SCRANTON, Pa. — It is known as the North American Blizzard of 1996, a major nor’easter that formed on the morning of January sixth in the Gulf. Later that afternoon, it started snowing in the DC area, and by the next day, this is what the massive storm looked like on infrared satellite imagery. 


To this day, it is still one of the only snowstorms to be labeled ‘extreme’ on the Northeast Snowfall Impact Scale, along with the March Superstorm of ’93. 

Here in Pennsylvania, it hadn’t started snowing yet on this day 30 years ago, but it was bitterly cold. The high that day was only 10 degrees, and morning lows were below 0.

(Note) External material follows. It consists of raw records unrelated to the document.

-- pv_equiv track=rewrite | github.com/zanagaivota/Fundamentos_de_Programacao-Projecto2 | Projecto2.py | e_conjunto_palavras
-- ===== SOURCE A (Python) =====
-- def valid_letter (letter):
--     """
--     caracter --> logico
--     """
--     # verifica se um caracter e uma letra maiuscula ou uma string vazia
--
--     valid_letters = ["","A","B","C","D","E","F","G","H","I","J","L","M","N","O","P","Q","R","S","T","U","V","X","Z","K","W","Y"]
--     return letter in valid_letters
--
-- def valid_letterSet(letterSet):
--     """
--     lista ou tuplo ou cadeia de caracteres --> logico
--     """
--     # verifica se os elementos de uma lista, tuplo ou cadeia de caracteres sao uma letra maiuscula ou uma string vazia
--
--     letterSetLength = len(letterSet)
--     if letterSetLength == 0:
--         return True
--     else:
--         return  valid_letter(letterSet[0]) and valid_letterSet(letterSet[1:])
--
-- def e_palavra_potencial (potential_word):
--     """
--     universal --> logico
--     """
--
--     return isinstance(potential_word,str) and (potential_word == "" or valid_letterSet(potential_word))
--
-- def palavras_potenciais_iguais (potential_word1,potential_word2):
--     """
--     palavra_potencial x palavra_potencial --> logico
--     """
--
--     if not e_palavra_potencial(potential_word1) or not e_palavra_potencial(potential_word2):
--         raise ValueError ("palavras_potenciais_iguais: potential_word1 e potential_word2 tem de ser ambas palavra potencial.")
--
--     return potential_word1 == potential_word2
--
-- def e_conjunto_palavras (wordSet):
--     """
--     universal --> logico
--     """
--
--     def testing_list_potential_words(wordSet):
--         # lista --> logico
--         # verifica se todos os elementos de uma lista sao palavra_potencial
--
--         if len(wordSet) == 0:
--             return True
--         else:
--             return e_palavra_potencial(wordSet[0]) and testing_list_potential_words(wordSet[1:])
--
--
--     def testing_equal_potential_words(wordSet):
--         # lista --> logico
--         # verifica se todos os elementos de uma lista com elementos do tipo palavra_potencial sao diferentes uns dos outros
--
--         if len(wordSet) <= 1:
--             return True
--         else:
--             num = len(wordSet)-1
--             flag = True
--             i = 1
--             while i < num:
--                 index = 0
--                 for index in range(0,i):
--                     if palavras_potenciais_iguais(wordSet[i],wordSet[index]):
--                         flag = False
--                         break
--                 i = i + 1
--             return flag
--
--
--     if isinstance(wordSet,list):
--         if testing_list_potential_words(wordSet):
--             return testing_equal_potential_words(wordSet)
--
--     return False
-- ===== SOURCE B (Python) =====
-- VALID = set("ABCDEFGHIJKLMNOPQRSTUVWXYZ")
--
-- def e_conjunto_palavras(wordSet):
--     if not isinstance(wordSet, list):
--         return False
--     for w in wordSet:
--         if not isinstance(w, str) or not all(c in VALID for c in w):
--             return False
--     return len(set(wordSet)) == len(wordSet)
-- ===== Notes on version B (the rewrite author's own statement) =====
-- stated objective: simpler
-- what changed: Replaces the recursive per-character/per-word validation and the quadratic nested index scan with one iterative pass plus a set-cardinality distinctness test, and fixes A's off-by-one that never compares the last element against the others.
-- intended difference: On lists of valid words whose only duplicate is the last element repeating an earlier one (e.g. ['A','B','A']), A returns True because its while loop stops at len-2 and never checks the last word, while B returns False, the intended answer for a set of distinct words. — e.g. on e_conjunto_palavras(["A", "B", "A"]): A returns true, B returns false
import Mathlib
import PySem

Within the next two days, the nor’easter moved north. The Wilkes-Barre/Scranton International Airport reported 5.5″ of snow fell on the 7th and then 15.5″ on the 8th, a two-day storm total of 21 inches here in the Scranton area. 

In Philadelphia, the storm total was more than 30″ of snow. It is still the biggest snowstorm in the city’s history. Pennsylvania was under a state of emergency. 

In the WNEP Archive, we found video of the National Guard out picking up essential employees like doctors and nurses to take them to work. It wasn’t just the amount of snow that fell that made the storm so historic, but the wind, too. 

Four days later, on January 12, another storm dumped about 8″ of snow on the Scranton area. But 1996 is the 2nd snowiest January on record; 1994 takes the top spot. 

Two weeks after the blizzard of ’96 came another disaster, when temperatures warmed into the 60s, several inches of rain fell, and all of that snow melted.